>>>

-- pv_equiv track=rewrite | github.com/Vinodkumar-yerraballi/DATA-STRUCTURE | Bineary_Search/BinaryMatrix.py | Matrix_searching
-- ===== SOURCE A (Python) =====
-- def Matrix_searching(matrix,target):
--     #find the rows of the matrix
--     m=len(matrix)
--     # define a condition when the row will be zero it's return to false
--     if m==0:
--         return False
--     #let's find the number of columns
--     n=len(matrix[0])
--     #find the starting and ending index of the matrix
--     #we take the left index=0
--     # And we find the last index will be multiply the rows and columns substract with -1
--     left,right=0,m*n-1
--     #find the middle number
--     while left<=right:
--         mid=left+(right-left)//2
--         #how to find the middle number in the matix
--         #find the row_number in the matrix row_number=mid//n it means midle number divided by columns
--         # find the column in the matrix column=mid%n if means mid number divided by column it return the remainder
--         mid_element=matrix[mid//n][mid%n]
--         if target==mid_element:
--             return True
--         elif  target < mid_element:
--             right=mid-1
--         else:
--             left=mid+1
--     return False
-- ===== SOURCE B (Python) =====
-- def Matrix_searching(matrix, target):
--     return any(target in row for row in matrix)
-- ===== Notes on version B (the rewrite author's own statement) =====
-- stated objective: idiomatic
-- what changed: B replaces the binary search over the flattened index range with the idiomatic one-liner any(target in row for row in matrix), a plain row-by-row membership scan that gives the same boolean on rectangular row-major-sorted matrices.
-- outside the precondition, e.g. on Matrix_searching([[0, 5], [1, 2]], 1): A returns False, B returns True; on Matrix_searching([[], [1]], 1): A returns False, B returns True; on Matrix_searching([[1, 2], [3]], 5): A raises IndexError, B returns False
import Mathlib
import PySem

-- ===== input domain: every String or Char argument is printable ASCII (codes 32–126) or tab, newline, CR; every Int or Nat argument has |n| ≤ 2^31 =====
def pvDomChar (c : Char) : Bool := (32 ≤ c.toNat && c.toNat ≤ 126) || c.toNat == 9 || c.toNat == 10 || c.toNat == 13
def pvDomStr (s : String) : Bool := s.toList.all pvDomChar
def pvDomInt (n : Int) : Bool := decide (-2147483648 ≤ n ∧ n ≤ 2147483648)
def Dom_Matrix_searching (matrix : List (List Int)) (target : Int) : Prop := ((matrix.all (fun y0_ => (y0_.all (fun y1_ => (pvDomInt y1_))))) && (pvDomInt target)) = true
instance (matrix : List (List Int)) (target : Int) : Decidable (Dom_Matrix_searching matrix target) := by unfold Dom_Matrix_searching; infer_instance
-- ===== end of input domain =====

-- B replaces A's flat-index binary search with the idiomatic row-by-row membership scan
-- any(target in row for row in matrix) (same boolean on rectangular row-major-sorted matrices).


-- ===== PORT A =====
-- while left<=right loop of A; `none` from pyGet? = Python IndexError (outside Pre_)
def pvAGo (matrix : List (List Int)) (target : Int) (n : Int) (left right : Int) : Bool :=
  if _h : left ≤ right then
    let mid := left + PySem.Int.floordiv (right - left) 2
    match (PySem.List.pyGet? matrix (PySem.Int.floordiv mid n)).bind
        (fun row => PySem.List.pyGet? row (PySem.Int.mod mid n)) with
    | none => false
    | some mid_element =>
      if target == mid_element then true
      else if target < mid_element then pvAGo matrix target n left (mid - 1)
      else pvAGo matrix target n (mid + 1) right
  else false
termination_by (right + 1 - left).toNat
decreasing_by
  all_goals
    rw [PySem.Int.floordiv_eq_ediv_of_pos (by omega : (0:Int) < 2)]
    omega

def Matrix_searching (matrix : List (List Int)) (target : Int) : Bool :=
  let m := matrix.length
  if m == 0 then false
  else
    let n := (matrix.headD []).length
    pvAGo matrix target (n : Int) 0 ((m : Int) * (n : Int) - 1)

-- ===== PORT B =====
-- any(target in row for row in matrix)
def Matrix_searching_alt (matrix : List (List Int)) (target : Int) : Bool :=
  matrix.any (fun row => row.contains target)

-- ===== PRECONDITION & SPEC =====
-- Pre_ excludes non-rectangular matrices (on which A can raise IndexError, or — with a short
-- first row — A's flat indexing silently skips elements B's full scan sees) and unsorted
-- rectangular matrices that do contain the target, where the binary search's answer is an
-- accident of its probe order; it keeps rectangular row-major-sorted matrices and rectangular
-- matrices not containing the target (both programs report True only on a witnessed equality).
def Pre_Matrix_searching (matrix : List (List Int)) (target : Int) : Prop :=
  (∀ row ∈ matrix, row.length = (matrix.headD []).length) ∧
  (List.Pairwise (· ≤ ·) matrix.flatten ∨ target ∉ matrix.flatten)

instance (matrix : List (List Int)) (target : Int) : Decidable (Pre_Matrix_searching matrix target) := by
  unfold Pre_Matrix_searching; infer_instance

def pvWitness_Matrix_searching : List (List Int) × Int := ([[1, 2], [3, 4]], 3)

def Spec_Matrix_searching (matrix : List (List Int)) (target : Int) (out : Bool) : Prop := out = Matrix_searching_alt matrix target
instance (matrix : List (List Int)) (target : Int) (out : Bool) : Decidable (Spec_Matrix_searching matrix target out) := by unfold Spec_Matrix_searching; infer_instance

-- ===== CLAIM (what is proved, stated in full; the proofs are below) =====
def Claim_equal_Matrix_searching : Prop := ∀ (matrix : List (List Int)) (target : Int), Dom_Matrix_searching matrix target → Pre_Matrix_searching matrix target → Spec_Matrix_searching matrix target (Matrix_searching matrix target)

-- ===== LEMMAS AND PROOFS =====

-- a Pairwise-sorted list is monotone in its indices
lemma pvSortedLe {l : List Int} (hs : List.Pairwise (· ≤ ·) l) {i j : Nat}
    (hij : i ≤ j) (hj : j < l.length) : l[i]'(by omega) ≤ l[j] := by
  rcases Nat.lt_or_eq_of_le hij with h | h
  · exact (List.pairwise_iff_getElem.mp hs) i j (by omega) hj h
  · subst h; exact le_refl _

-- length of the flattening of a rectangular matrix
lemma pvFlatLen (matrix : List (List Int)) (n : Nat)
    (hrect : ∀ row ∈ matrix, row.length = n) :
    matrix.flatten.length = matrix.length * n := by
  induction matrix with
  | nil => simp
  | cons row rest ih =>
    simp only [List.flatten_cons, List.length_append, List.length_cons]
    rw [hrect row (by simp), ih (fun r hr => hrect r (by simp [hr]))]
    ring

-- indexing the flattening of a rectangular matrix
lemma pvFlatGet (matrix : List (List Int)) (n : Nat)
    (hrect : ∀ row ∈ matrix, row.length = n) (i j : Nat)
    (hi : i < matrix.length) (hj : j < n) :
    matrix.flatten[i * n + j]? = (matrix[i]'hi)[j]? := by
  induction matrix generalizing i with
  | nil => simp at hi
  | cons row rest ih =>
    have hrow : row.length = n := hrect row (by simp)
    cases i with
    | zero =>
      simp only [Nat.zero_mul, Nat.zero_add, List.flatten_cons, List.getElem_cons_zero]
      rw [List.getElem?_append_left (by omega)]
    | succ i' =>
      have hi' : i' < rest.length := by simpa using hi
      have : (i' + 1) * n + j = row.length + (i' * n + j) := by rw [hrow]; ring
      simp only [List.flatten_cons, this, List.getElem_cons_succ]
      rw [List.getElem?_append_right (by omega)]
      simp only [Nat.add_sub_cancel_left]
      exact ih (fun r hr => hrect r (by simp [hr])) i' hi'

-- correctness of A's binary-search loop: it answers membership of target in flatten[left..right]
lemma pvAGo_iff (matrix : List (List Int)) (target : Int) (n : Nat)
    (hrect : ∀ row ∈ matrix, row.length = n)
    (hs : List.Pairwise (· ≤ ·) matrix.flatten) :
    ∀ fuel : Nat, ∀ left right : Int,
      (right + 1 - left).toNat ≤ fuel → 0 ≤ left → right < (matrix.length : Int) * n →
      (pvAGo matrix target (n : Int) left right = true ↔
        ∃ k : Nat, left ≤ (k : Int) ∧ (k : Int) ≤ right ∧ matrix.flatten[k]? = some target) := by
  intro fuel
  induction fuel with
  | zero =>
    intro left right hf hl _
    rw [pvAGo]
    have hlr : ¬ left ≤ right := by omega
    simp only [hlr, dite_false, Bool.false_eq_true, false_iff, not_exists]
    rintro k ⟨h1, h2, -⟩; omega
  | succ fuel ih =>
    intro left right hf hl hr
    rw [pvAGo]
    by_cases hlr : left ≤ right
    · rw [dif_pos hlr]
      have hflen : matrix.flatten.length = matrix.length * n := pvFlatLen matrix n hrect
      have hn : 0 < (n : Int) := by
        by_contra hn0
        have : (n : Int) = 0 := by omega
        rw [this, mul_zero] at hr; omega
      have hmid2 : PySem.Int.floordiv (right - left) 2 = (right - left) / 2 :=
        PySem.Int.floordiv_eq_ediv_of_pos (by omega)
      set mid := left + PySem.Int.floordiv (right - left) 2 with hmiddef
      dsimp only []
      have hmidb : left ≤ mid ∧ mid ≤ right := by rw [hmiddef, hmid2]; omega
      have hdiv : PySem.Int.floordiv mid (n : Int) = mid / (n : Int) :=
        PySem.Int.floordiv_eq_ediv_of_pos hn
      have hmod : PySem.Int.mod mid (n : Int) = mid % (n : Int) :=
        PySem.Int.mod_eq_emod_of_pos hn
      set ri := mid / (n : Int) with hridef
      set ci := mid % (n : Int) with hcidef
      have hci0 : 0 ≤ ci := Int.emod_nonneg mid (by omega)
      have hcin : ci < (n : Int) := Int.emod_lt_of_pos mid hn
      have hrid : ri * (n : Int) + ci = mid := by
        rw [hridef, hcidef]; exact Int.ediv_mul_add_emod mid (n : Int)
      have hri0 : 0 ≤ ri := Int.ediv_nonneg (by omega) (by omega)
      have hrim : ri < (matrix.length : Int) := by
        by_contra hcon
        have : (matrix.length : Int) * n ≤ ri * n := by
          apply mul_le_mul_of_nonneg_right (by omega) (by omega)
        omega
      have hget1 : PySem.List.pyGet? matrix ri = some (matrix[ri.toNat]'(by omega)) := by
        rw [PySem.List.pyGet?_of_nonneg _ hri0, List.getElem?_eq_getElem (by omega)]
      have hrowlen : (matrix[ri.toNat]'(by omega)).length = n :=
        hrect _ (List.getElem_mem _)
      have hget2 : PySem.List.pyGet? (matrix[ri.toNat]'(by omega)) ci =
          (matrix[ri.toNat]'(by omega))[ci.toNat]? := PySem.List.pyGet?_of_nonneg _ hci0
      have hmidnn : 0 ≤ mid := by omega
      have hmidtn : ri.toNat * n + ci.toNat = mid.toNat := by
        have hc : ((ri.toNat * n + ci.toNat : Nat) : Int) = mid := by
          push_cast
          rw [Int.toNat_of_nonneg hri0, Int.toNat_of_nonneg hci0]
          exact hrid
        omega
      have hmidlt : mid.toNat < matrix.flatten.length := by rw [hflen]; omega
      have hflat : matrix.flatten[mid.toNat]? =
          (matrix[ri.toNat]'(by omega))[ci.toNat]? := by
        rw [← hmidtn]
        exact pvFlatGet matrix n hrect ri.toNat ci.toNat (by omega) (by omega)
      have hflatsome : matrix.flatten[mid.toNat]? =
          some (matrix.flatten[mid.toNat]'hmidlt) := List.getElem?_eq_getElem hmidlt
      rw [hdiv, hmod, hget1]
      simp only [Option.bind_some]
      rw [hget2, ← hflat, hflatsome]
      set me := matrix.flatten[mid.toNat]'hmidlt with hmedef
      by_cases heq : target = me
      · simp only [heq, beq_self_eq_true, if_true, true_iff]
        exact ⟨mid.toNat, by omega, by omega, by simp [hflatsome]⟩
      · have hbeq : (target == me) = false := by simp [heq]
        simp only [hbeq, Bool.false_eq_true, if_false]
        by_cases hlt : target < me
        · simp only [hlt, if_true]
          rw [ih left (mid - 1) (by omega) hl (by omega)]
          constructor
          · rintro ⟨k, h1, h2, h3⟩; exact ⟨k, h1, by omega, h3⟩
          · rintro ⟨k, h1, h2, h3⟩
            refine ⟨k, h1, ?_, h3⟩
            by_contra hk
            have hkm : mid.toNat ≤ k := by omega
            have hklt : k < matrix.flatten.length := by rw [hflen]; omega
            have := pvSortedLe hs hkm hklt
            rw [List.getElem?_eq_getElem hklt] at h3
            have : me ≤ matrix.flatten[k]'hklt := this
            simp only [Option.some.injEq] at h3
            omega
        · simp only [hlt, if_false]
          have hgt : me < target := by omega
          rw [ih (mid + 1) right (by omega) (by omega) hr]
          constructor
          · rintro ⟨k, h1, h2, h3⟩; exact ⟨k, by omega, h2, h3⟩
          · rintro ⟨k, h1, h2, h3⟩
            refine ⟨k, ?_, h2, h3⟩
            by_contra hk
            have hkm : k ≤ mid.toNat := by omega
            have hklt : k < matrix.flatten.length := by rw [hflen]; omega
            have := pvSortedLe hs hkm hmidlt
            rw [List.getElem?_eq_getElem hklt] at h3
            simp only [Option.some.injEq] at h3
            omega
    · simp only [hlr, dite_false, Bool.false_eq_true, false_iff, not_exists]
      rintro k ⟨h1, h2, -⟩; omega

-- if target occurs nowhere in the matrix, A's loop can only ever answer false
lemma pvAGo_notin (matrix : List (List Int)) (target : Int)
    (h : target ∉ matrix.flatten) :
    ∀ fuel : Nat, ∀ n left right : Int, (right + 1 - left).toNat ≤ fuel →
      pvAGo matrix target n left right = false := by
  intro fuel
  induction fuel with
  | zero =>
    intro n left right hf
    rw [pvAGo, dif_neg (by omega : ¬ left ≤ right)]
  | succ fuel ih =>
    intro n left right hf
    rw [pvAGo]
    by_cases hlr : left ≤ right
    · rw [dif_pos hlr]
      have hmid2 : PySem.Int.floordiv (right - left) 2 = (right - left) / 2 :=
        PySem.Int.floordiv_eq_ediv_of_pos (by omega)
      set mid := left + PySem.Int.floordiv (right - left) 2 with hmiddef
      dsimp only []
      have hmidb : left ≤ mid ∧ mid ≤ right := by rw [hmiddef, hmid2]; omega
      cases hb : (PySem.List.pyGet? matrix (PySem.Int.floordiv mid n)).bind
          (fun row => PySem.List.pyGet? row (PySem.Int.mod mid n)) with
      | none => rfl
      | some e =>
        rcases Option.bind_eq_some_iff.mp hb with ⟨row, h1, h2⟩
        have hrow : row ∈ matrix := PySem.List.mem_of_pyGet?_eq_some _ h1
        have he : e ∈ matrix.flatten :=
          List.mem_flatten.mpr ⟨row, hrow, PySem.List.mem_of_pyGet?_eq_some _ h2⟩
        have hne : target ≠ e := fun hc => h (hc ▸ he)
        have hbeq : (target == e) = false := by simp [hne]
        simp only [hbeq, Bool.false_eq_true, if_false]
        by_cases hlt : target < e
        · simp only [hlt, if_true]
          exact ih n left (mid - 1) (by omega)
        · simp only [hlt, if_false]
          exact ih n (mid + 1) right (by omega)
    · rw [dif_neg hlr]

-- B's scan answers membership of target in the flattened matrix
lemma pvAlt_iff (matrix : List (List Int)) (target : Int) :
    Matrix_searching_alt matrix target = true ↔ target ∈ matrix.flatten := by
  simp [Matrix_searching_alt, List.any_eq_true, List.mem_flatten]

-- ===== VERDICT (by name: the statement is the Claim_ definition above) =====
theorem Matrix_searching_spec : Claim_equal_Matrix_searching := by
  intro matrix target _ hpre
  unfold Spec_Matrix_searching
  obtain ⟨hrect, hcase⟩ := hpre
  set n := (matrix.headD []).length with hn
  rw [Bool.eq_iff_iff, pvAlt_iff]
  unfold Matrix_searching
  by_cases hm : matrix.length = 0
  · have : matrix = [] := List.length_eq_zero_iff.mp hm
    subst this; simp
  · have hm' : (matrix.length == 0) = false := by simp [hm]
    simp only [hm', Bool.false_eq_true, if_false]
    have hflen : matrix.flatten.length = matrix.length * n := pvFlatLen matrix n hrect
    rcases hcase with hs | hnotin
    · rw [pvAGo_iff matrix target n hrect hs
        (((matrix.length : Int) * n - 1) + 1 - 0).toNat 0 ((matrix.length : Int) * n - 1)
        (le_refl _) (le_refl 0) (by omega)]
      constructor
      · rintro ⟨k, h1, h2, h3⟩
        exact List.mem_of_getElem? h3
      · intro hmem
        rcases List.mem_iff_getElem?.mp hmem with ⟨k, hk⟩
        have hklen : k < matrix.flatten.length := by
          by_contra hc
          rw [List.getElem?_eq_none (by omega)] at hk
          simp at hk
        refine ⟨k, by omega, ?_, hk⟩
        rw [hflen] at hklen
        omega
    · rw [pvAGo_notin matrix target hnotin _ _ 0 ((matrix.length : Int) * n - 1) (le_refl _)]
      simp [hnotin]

<<<
>>>

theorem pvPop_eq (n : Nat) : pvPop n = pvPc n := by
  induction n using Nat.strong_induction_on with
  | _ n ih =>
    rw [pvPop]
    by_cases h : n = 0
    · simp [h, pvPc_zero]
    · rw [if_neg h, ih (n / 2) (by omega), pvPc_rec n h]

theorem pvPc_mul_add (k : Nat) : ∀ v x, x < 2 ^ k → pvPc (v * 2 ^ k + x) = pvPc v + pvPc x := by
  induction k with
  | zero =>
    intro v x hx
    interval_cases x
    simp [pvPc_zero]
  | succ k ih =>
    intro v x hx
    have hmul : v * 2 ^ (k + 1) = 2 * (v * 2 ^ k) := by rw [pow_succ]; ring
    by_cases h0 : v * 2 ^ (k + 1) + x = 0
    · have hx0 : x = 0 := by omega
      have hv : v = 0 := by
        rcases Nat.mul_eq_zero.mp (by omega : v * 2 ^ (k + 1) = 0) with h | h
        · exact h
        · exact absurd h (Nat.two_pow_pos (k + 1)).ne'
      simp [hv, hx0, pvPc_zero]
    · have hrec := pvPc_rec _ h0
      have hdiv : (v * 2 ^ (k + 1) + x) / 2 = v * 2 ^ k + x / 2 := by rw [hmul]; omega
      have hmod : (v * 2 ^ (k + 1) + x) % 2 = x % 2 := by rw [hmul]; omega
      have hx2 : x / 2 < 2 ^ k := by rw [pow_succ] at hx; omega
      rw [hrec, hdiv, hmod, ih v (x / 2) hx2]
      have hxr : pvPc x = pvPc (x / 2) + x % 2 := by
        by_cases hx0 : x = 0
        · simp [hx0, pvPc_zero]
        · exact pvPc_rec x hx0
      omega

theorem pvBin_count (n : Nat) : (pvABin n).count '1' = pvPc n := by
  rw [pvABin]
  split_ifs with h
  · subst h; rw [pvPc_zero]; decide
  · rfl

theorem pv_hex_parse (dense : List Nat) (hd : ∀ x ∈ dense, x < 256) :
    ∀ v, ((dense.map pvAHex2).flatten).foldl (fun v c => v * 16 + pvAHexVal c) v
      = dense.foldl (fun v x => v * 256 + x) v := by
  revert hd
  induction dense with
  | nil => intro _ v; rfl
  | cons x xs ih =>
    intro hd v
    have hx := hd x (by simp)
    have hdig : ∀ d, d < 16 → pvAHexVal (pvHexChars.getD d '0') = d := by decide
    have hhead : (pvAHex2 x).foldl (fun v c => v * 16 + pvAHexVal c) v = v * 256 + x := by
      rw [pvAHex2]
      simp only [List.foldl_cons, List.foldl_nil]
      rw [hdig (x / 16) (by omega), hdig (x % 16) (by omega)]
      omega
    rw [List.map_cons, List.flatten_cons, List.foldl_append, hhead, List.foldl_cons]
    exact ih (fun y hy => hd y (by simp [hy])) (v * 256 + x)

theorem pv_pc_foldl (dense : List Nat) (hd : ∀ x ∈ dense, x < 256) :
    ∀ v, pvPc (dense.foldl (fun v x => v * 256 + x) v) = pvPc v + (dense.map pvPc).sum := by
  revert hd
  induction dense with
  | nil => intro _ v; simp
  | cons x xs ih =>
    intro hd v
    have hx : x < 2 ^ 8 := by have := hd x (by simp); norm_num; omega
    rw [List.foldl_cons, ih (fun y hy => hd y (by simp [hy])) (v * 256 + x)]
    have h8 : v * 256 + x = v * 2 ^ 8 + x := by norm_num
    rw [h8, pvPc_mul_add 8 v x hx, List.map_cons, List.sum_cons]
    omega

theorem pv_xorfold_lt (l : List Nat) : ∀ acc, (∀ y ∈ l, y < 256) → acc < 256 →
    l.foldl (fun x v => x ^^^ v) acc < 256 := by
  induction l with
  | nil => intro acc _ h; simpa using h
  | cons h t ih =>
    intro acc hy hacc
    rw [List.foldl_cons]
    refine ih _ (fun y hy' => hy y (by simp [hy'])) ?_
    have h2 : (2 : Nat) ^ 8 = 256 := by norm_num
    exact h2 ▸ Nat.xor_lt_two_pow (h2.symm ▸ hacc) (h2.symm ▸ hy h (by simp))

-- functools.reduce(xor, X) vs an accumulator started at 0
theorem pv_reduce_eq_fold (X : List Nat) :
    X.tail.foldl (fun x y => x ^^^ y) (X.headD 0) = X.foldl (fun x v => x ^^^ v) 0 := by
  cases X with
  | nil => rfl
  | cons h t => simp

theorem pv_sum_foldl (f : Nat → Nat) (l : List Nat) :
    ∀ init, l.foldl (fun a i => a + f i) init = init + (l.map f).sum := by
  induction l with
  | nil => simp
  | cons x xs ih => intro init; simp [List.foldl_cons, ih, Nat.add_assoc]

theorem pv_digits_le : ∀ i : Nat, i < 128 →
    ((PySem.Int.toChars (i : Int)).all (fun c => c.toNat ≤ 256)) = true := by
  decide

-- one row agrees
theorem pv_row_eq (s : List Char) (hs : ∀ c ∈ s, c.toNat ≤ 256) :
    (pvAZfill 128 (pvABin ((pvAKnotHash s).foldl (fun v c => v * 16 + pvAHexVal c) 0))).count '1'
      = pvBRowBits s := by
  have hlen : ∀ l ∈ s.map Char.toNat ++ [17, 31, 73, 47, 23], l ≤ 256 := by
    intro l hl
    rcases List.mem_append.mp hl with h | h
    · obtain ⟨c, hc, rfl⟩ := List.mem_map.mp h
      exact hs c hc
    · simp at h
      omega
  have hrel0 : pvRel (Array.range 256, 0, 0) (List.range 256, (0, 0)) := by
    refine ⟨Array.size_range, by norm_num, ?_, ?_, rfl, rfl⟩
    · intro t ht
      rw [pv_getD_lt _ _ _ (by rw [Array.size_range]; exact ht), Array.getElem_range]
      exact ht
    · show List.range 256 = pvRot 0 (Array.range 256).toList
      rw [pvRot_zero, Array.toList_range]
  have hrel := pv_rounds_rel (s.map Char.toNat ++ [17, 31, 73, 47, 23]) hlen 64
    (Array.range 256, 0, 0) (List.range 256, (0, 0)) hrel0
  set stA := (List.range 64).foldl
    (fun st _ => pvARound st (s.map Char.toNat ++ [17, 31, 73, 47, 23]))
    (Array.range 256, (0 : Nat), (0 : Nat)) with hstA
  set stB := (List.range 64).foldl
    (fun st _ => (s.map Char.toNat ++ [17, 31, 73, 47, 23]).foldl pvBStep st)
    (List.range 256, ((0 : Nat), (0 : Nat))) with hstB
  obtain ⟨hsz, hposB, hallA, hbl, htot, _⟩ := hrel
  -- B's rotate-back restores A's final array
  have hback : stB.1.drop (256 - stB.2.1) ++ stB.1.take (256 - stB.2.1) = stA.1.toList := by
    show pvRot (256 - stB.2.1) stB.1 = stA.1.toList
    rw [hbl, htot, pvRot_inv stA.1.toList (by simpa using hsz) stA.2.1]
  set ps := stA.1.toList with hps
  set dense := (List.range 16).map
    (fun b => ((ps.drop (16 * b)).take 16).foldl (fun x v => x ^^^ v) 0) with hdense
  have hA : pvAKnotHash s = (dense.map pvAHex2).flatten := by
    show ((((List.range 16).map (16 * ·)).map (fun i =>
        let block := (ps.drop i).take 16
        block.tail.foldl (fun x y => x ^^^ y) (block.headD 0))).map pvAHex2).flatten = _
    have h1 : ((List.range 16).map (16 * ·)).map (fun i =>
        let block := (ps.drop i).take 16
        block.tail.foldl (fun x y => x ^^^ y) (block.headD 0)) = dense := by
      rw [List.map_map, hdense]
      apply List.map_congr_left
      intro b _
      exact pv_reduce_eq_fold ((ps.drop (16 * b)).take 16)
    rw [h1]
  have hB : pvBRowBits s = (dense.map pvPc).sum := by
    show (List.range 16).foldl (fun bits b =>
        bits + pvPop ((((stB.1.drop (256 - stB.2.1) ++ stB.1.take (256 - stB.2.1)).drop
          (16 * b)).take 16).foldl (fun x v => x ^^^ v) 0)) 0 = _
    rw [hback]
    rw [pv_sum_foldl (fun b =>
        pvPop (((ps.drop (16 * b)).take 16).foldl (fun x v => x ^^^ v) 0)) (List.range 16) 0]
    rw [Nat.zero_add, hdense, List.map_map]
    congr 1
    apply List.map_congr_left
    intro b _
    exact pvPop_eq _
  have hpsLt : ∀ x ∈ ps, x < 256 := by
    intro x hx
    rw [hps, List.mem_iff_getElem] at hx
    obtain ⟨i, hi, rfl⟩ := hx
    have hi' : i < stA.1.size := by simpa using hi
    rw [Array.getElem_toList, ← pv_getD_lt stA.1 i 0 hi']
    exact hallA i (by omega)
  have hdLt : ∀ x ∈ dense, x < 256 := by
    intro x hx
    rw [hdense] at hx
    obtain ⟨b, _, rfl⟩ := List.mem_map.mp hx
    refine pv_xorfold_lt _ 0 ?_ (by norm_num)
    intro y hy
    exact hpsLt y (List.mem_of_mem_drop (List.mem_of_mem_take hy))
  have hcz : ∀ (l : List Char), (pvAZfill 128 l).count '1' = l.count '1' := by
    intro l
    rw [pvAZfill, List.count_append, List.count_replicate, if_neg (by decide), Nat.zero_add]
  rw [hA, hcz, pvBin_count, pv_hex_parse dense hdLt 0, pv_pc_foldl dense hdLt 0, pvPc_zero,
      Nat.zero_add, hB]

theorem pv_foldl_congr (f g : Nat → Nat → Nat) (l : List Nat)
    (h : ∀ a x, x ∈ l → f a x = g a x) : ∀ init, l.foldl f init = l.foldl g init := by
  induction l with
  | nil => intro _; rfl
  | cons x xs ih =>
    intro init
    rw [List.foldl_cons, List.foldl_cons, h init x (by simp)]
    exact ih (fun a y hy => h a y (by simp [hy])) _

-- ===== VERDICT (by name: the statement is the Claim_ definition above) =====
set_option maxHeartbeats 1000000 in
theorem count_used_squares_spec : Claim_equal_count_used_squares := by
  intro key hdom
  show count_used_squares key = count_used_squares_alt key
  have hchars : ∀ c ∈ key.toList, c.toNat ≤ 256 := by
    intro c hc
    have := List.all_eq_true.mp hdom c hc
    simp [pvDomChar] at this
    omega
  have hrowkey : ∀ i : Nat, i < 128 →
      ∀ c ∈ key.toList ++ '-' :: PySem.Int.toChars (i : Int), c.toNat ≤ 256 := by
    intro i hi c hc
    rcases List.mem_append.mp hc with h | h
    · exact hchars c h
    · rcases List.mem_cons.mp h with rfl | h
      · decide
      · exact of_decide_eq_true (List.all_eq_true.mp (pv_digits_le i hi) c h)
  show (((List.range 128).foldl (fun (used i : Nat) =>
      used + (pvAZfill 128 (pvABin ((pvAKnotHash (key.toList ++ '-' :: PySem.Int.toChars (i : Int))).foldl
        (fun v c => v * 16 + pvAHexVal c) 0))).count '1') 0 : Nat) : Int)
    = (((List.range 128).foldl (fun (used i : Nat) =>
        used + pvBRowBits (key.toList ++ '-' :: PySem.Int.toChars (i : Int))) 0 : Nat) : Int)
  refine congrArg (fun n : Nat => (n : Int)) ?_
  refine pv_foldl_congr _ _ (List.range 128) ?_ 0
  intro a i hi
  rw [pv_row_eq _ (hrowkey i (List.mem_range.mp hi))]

<<<

Task prompt:
Beginning at the line above that contains "-- pv_equiv track=rewrite", return each line exactly through the line that contains "the left index=0", and no others.

Output:
-- pv_equiv track=rewrite | github.com/Vinodkumar-yerraballi/DATA-STRUCTURE | Bineary_Search/BinaryMatrix.py | Matrix_searching
-- ===== SOURCE A (Python) =====
-- def Matrix_searching(matrix,target):
--     #find the rows of the matrix
--     m=len(matrix)
--     # define a condition when the row will be zero it's return to false
--     if m==0:
--         return False
--     #let's find the number of columns
--     n=len(matrix[0])
--     #find the starting and ending index of the matrix
--     #we take the left index=0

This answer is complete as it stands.